(Collected data)
================
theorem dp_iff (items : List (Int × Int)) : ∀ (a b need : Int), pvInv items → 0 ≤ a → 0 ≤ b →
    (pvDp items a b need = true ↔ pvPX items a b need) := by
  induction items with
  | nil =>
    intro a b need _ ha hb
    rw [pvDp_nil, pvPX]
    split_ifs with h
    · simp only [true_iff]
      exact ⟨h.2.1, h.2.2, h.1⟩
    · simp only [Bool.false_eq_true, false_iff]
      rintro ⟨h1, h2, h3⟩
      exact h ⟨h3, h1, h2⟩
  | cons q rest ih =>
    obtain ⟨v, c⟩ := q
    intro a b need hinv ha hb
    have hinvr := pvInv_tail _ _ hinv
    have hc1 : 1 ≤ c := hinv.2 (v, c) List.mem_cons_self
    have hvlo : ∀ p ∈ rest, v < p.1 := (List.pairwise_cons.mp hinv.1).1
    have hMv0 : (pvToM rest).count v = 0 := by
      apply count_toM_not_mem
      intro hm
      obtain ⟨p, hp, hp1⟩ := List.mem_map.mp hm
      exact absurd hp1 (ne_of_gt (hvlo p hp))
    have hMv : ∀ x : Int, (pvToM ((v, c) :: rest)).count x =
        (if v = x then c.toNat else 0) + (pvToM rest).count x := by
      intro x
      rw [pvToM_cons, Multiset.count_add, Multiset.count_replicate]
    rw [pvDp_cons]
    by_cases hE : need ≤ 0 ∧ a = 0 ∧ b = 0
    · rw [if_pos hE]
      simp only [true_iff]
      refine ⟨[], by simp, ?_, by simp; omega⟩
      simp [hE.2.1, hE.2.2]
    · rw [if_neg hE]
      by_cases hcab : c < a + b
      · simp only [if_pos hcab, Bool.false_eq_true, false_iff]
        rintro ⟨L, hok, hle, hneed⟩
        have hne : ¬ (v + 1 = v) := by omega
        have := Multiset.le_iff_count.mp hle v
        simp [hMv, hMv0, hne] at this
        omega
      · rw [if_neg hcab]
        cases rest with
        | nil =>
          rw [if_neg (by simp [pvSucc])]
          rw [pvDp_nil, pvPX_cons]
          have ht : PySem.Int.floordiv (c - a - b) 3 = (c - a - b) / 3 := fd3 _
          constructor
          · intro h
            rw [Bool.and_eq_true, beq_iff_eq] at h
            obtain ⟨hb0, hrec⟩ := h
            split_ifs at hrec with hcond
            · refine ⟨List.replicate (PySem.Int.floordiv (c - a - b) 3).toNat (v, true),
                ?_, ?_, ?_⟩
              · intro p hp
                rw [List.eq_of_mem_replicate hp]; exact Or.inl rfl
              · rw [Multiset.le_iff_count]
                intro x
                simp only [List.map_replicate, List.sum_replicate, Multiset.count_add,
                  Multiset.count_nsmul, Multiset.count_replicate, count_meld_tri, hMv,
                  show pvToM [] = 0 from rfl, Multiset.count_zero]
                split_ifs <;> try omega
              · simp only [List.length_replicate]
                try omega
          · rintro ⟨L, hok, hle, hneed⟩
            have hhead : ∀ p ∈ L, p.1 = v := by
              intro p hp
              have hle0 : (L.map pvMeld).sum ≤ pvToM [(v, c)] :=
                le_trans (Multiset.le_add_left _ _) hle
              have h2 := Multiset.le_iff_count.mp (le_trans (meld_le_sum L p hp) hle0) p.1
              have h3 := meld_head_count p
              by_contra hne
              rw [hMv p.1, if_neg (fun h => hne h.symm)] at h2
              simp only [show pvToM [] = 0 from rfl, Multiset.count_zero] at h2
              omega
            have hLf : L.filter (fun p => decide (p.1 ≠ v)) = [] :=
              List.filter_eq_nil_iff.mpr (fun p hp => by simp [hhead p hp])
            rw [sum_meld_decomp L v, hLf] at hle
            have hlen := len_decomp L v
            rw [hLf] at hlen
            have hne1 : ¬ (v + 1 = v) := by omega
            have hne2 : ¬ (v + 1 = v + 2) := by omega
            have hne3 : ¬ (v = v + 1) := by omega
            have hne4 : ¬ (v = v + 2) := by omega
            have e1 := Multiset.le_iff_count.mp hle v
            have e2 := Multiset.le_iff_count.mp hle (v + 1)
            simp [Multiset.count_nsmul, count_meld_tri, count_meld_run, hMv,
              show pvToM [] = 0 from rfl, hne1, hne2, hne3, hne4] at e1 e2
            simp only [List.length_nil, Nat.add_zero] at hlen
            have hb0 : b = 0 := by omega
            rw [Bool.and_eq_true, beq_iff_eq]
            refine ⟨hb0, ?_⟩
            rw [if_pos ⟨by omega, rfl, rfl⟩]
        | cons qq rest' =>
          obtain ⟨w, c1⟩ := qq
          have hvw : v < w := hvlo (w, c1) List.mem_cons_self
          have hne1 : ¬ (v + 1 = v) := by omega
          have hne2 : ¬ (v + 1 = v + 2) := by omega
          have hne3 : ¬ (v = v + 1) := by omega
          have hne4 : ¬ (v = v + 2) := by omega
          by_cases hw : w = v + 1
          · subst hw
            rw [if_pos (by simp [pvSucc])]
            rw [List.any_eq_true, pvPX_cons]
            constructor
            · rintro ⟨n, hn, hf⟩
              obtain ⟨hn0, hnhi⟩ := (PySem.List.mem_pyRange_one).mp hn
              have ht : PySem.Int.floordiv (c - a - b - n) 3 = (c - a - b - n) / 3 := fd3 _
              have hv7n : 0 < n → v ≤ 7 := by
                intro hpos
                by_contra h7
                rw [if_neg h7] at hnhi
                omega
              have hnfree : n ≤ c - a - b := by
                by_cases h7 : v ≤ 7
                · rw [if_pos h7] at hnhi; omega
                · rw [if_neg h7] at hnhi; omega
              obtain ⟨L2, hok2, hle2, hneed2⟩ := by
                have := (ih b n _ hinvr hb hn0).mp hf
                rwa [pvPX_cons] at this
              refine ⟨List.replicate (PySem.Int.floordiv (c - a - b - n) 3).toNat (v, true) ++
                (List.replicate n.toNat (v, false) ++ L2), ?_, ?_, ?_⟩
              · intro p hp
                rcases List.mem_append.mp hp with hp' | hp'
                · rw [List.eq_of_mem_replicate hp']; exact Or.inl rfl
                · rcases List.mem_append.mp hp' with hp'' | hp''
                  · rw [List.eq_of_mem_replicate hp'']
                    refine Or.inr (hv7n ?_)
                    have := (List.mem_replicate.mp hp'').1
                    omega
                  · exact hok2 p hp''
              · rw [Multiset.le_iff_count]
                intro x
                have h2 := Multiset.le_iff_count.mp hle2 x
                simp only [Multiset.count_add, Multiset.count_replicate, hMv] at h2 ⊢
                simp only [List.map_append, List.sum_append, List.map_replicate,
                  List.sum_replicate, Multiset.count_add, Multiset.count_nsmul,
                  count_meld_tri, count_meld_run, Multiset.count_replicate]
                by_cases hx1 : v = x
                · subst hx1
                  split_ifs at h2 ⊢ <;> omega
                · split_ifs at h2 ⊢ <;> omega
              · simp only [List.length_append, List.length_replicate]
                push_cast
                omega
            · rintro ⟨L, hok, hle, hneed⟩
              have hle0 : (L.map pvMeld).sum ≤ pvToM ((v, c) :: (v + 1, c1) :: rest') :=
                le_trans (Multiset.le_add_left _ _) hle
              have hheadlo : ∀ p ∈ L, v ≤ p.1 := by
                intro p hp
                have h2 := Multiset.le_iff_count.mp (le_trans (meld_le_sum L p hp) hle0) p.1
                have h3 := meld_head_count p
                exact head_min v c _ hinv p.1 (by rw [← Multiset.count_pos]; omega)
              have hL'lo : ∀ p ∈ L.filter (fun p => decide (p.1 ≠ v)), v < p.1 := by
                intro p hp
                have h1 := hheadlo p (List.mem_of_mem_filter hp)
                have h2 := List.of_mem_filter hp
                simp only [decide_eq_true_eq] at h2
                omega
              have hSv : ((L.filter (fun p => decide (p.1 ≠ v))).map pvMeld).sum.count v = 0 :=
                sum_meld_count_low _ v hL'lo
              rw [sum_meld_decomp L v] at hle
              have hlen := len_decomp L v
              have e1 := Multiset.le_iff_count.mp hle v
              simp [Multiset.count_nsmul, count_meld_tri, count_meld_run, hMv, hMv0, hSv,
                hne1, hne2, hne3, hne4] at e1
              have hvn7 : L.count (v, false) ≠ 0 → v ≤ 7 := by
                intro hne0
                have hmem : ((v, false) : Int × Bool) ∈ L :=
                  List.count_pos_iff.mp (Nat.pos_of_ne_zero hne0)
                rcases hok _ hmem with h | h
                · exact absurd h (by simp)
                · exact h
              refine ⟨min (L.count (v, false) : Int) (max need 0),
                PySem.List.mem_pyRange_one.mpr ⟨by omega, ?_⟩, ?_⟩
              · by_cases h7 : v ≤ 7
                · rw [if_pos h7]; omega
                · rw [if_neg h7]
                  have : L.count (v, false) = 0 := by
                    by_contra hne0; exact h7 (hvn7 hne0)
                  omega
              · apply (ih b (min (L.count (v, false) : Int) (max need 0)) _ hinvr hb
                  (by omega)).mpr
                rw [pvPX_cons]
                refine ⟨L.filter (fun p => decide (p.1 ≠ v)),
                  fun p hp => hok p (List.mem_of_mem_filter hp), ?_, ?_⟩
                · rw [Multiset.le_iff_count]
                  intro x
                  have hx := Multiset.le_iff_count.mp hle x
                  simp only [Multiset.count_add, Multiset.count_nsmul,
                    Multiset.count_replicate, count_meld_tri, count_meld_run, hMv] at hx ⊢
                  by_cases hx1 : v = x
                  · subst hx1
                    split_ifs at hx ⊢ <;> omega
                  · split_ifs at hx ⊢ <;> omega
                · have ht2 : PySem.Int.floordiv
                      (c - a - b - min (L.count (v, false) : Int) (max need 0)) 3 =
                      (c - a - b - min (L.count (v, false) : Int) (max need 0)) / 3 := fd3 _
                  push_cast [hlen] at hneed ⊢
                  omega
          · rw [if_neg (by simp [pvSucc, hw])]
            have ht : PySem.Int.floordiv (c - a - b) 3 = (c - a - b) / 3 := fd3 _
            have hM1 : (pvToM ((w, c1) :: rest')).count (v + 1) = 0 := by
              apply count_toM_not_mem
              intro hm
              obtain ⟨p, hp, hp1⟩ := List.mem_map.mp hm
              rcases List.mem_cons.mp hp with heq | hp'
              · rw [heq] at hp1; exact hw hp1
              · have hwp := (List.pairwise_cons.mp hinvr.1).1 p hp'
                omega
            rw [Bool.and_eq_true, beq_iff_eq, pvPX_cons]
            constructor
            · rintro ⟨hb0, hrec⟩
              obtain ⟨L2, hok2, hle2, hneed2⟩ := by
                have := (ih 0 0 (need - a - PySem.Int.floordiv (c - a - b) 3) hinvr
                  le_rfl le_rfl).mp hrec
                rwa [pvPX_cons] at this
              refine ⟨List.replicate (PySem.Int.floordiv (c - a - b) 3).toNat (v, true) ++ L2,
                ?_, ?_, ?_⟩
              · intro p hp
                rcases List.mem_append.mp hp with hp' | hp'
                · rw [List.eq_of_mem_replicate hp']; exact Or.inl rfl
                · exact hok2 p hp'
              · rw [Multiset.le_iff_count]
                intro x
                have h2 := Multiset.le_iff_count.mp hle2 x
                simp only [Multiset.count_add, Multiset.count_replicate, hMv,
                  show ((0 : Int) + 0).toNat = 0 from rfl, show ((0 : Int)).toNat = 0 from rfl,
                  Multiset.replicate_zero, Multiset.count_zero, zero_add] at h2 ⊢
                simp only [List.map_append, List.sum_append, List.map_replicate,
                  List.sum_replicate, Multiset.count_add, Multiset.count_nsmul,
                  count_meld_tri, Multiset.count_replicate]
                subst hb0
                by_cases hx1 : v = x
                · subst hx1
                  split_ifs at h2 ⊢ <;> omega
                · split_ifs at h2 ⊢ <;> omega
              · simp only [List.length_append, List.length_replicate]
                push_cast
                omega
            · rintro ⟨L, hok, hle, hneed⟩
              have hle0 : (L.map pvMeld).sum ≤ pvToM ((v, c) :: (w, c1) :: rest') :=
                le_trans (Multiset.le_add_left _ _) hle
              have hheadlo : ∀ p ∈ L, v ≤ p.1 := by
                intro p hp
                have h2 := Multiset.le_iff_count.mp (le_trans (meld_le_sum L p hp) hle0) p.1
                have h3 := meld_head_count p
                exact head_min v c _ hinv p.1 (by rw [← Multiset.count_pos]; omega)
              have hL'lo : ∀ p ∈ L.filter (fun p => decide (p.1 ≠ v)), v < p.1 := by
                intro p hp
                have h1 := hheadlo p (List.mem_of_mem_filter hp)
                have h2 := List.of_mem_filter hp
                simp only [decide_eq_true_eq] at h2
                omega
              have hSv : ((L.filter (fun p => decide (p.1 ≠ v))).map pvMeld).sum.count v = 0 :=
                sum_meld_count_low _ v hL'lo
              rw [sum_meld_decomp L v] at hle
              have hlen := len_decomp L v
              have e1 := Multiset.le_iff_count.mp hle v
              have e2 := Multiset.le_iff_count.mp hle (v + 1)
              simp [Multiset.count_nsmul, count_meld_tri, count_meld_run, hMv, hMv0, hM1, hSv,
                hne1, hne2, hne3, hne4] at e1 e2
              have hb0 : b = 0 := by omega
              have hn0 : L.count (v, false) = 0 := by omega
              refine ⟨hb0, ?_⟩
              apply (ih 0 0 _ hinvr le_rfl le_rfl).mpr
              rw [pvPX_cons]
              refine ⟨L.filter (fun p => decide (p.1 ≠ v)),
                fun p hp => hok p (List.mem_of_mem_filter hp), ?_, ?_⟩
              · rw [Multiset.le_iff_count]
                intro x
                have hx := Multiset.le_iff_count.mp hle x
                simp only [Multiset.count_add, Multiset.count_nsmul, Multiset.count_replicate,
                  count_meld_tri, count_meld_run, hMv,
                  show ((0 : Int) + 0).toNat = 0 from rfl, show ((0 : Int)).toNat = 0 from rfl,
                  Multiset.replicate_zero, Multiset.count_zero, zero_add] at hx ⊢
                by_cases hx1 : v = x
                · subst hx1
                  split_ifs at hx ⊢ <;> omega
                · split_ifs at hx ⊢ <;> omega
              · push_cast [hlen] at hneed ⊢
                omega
================
ACTIVITY
Take the records above and return, word for word, only the lines that fall from the line with "simp [hE.2.1, hE.2.2]" to the line with "have hhead : ∀", both of them included.

OUTPUT OF THE EXERCISE
      simp [hE.2.1, hE.2.2]
    · rw [if_neg hE]
      by_cases hcab : c < a + b
      · simp only [if_pos hcab, Bool.false_eq_true, false_iff]
        rintro ⟨L, hok, hle, hneed⟩
        have hne : ¬ (v + 1 = v) := by omega
        have := Multiset.le_iff_count.mp hle v
        simp [hMv, hMv0, hne] at this
        omega
      · rw [if_neg hcab]
        cases rest with
        | nil =>
          rw [if_neg (by simp [pvSucc])]
          rw [pvDp_nil, pvPX_cons]
          have ht : PySem.Int.floordiv (c - a - b) 3 = (c - a - b) / 3 := fd3 _
          constructor
          · intro h
            rw [Bool.and_eq_true, beq_iff_eq] at h
            obtain ⟨hb0, hrec⟩ := h
            split_ifs at hrec with hcond
            · refine ⟨List.replicate (PySem.Int.floordiv (c - a - b) 3).toNat (v, true),
                ?_, ?_, ?_⟩
              · intro p hp
                rw [List.eq_of_mem_replicate hp]; exact Or.inl rfl
              · rw [Multiset.le_iff_count]
                intro x
                simp only [List.map_replicate, List.sum_replicate, Multiset.count_add,
                  Multiset.count_nsmul, Multiset.count_replicate, count_meld_tri, hMv,
                  show pvToM [] = 0 from rfl, Multiset.count_zero]
                split_ifs <;> try omega
              · simp only [List.length_replicate]
                try omega
          · rintro ⟨L, hok, hle, hneed⟩
            have hhead : ∀ p ∈ L, p.1 = v := by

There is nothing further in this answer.